What is a “Custom Tag”?
Most standard HTML tags provide very simple behaviors. Complex behaviors have typically been reserved for JavaScript. While, for the most part, this is still the case, custom tags can be used to provide a more intuitive interface to the JavaScript. The term “custom tag” library refers to a developer defined library of HTML tags that are not natively supported by the HTML standard, but are instead included at run-time. For example, one might implement a <RM-MODAL> tag to produce a button that opens a modal dialog. Behind the scenes, JavaScript will be calling the shots, but the code in your narrative view or dashboard text section will look like plain old HTML tags.
Developing a JavaScript Library
The first step when incorporating an external library onto your dashboard is to load it. To do so, it’s often necessary to add JavaScript libraries and css files to the <head> of a document to ensure they have been loaded prior to being called. However, in OBIEE we don’t have direct access to the <head> from the Dashboard editor. By accessing the DOM, we can create style and script src objects on the fly and append them to the <head>. The code below appends external scripts to the document’s <head> section.
Figure 1. dashboard.js
01 function loadExtFiles(srcname, srctype){
02 if (srctype=="js"){
03 var src=document.createElement('script')
04 src.setAttribute("type","text/JavaScript")
05 src.setAttribute("src", srcname)
06 } else if (srctype=="css"){
07 var src=document.createElement("link")
08 src.setAttribute("rel", "stylesheet")
09 src.setAttribute("type", "text/css")
10 src.setAttribute("href", srcname)
11 }
12
13 if ((typeof src!==undefined) && (src!==false)) {
14 parent.document.getElementsByTagName("head")[0].appendChild(src)
15 }
16 }
17
18 window.onload = function() {
19 loadExtFiles("/rm/js/d3.v3.min.js", "js")
20 loadExtFiles("/rm/css/visualizations.css", "css")
21 loadExtFiles("/rm/js/visualizations.js", "js")
22 }
In addition to including the D3 library, we have included a CSS file and a JavaScript file, named visualizations.css and visualizations.js respectively. The visualizations.css file contains the default formatting for the visualizations and visualizations.js is our library of functions that collect parameters and render visualizations.
The D3 gallery provides a plethora of useful and not so useful examples to fulfill all your visualizations needs. If you have a background in programming, these examples are simple enough to customize. If not, this is a tall order. Typically the process would go something like this:
- Determine how the data is currently being sourced.
- Rewrite that section of the code to accept data in a format that can be produced by OBIEE. Often this requires a bit more effort in the refactoring as many of the examples are sourced from CSV files or JSON. This step will typically involve writing code to create objects and add those objects to an array or some other container. You will then have to determine how you are passing this data container to the D3 code. Will the D3 code be rewritten as a function that takes in the array as a parameter? Will the array be scoped in a way that the D3 code can simply reference it?
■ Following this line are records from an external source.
-- pv_equiv track=rewrite | github.com/WayneGreeley/strands-synonym-game | backend/src/hint_provider_agent.py | _is_related_concept
-- ===== SOURCE A (Python) =====
-- def _is_related_concept(guess: str, target: str) -> bool:
--     """Check if guess is a related concept to target."""
--     # Simple heuristic: check for common word patterns or categories
--     emotion_words = ["happy", "sad", "angry", "excited", "calm", "worried"]
--     size_words = ["big", "small", "large", "tiny", "huge", "little"]
--     speed_words = ["fast", "slow", "quick", "rapid", "sluggish"]
--     temperature_words = ["hot", "cold", "warm", "cool", "freezing", "boiling"]
--
--     categories = [emotion_words, size_words, speed_words, temperature_words]
--
--     for category in categories:
--         if target in category and guess in category:
--             return True
--
--     return False
-- ===== SOURCE B (Python) =====
-- _CATEGORIES = {
--     "emotion": ["happy", "sad", "angry", "excited", "calm", "worried"],
--     "size": ["big", "small", "large", "tiny", "huge", "little"],
--     "speed": ["fast", "slow", "quick", "rapid", "sluggish"],
--     "temperature": ["hot", "cold", "warm", "cool", "freezing", "boiling"],
-- }
--
-- _WORD_CATEGORY = {word: label for label, words in _CATEGORIES.items() for word in words}
--
--
-- def _is_related_concept(guess: str, target: str) -> bool:
--     """Check if guess is a related concept to target."""
--     category = _WORD_CATEGORY.get(guess)
--     return category is not None and category == _WORD_CATEGORY.get(target)
-- ===== Notes on version B (the rewrite author's own statement) =====
-- stated objective: idiomatic
-- what changed: Replaces the per-category membership loop by a word-to-category dict built once from the category lists; the function is then just two lookups compared for equality.
import Mathlib
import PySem

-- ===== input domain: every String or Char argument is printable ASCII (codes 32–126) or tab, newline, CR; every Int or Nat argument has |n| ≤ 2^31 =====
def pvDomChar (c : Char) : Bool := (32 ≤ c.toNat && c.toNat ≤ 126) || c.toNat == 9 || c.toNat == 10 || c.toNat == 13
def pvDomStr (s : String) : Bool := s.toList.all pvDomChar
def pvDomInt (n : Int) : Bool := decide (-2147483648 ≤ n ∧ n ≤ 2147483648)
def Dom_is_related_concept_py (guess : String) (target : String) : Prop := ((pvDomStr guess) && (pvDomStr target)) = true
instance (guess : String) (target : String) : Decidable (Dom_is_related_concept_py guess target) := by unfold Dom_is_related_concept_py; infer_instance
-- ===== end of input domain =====

-- B replaces A's per-category membership loop by a precomputed word→category index consulted with
-- two lookups (objective: idiomatic; no speed claim).

-- ===== PORT A =====
-- the four hardcoded category lists, in A's order
def pvCategories : List (List String) :=
  [["happy", "sad", "angry", "excited", "calm", "worried"],
   ["big", "small", "large", "tiny", "huge", "little"],
   ["fast", "slow", "quick", "rapid", "sluggish"],
   ["hot", "cold", "warm", "cool", "freezing", "boiling"]]

-- the 'for category in categories' loop with its early 'return True'
def pvCatLoop (cats : List (List String)) (guess target : String) : Bool :=
  match cats with
  | [] => false
  | c :: rest => if c.contains target && c.contains guess then true else pvCatLoop rest guess target

def is_related_concept_py (guess : String) (target : String) : Bool :=
  pvCatLoop pvCategories guess target

-- ===== PORT B =====
-- B's module-level dict comprehension {word: label …}, written out (all keys distinct)
def pvWordCategory : PySem.Dict String String :=
  PySem.Dict.ofList
    [("happy", "emotion"), ("sad", "emotion"), ("angry", "emotion"),
     ("excited", "emotion"), ("calm", "emotion"), ("worried", "emotion"),
     ("big", "size"), ("small", "size"), ("large", "size"),
     ("tiny", "size"), ("huge", "size"), ("little", "size"),
     ("fast", "speed"), ("slow", "speed"), ("quick", "speed"),
     ("rapid", "speed"), ("sluggish", "speed"),
     ("hot", "temperature"), ("cold", "temperature"), ("warm", "temperature"),
     ("cool", "temperature"), ("freezing", "temperature"), ("boiling", "temperature")]

def is_related_concept_py_alt (guess : String) (target : String) : Bool :=
  match pvWordCategory.get? guess with
  | none => false
  | some c => pvWordCategory.get? target == some c

-- ===== PRECONDITION & SPEC =====
def Spec_is_related_concept_py (guess : String) (target : String) (out : Bool) : Prop := out = is_related_concept_py_alt guess target
instance (guess : String) (target : String) (out : Bool) : Decidable (Spec_is_related_concept_py guess target out) := by unfold Spec_is_related_concept_py; infer_instance

-- ===== CLAIM (what is proved, stated in full; the proofs are below) =====
def Claim_equal_is_related_concept_py : Prop := ∀ (guess : String) (target : String), Dom_is_related_concept_py guess target → Spec_is_related_concept_py guess target (is_related_concept_py guess target)

-- ===== LEMMAS AND PROOFS =====

-- all 23 category words
def pvAllWords : List String :=
  ["happy", "sad", "angry", "excited", "calm", "worried",
   "big", "small", "large", "tiny", "huge", "little",
   "fast", "slow", "quick", "rapid", "sluggish",
   "hot", "cold", "warm", "cool", "freezing", "boiling"]

theorem pvA_false_of_target_not_word (guess target : String) (ht : target ∉ pvAllWords) :
    is_related_concept_py guess target = false := by
  simp [pvAllWords] at ht
  simp [is_related_concept_py, pvCatLoop, pvCategories, List.contains_eq_mem, ht]

theorem pvA_false_of_guess_not_word (guess target : String) (hg : guess ∉ pvAllWords) :
    is_related_concept_py guess target = false := by
  simp [pvAllWords] at hg
  simp [is_related_concept_py, pvCatLoop, pvCategories, List.contains_eq_mem, hg]

theorem pvB_get?_none (w : String) (hw : w ∉ pvAllWords) :
    pvWordCategory.get? w = none := by
  rw [PySem.Dict.get?_eq_none_iff_not_mem_keys]
  have hk : pvWordCategory.keys = pvAllWords := by decide
  rw [hk]; exact hw

theorem pvBoth_words (guess target : String) (hg : guess ∈ pvAllWords) (ht : target ∈ pvAllWords) :
    is_related_concept_py guess target = is_related_concept_py_alt guess target := by
  have h : pvAllWords.all (fun g => pvAllWords.all (fun t =>
      is_related_concept_py g t == is_related_concept_py_alt g t)) = true := by decide
  rw [List.all_eq_true] at h
  have h2 := h guess hg
  rw [List.all_eq_true] at h2
  exact eq_of_beq (h2 target ht)

-- ===== VERDICT (by name: the statement is the Claim_ definition above) =====
theorem is_related_concept_py_spec : Claim_equal_is_related_concept_py := by
  intro guess target _
  unfold Spec_is_related_concept_py
  by_cases hg : guess ∈ pvAllWords
  · by_cases ht : target ∈ pvAllWords
    · exact pvBoth_words guess target hg ht
    · rw [pvA_false_of_target_not_word guess target ht]
      unfold is_related_concept_py_alt
      rw [pvB_get?_none target ht]
      cases pvWordCategory.get? guess <;> rfl
  · rw [pvA_false_of_guess_not_word guess target hg]
    unfold is_related_concept_py_alt
    rw [pvB_get?_none guess hg]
- Identify how configurations like colors, sizing, etc. are set and determine how to customize them as per your requirements.
- Determine what elements need to be added to the narrative view to render the visualization.
If you are writing your own visualization from scratch, these same steps are applied in the design phase. Either way, the JavaScript code that results from performing these steps should not be the interface exposed to a dashboard designer. The interface should be as simple and understandable as possible to promote re-usability and avoid implementation syntax errors. That’s where custom HTML tags come in.
Wait… Why use tags rather than exposing the Javascript function calls?
Using custom tags allow for a more intuitive implementation than JavaScript functions. Simple JavaScript functions do not support named arguments. What this means is JavaScript depends on order to differentiate arguments.
<script>renderTreemap("@1", "@2", @3, null, null, "Y");</script>
In the example above, anyone viewing this call without being familiar with the function definition would have a hard time deciphering the parameters. By using a tag library to invoke the function, the parameters are more clear. Parameters that are not applicable for the current invocation are simply left out.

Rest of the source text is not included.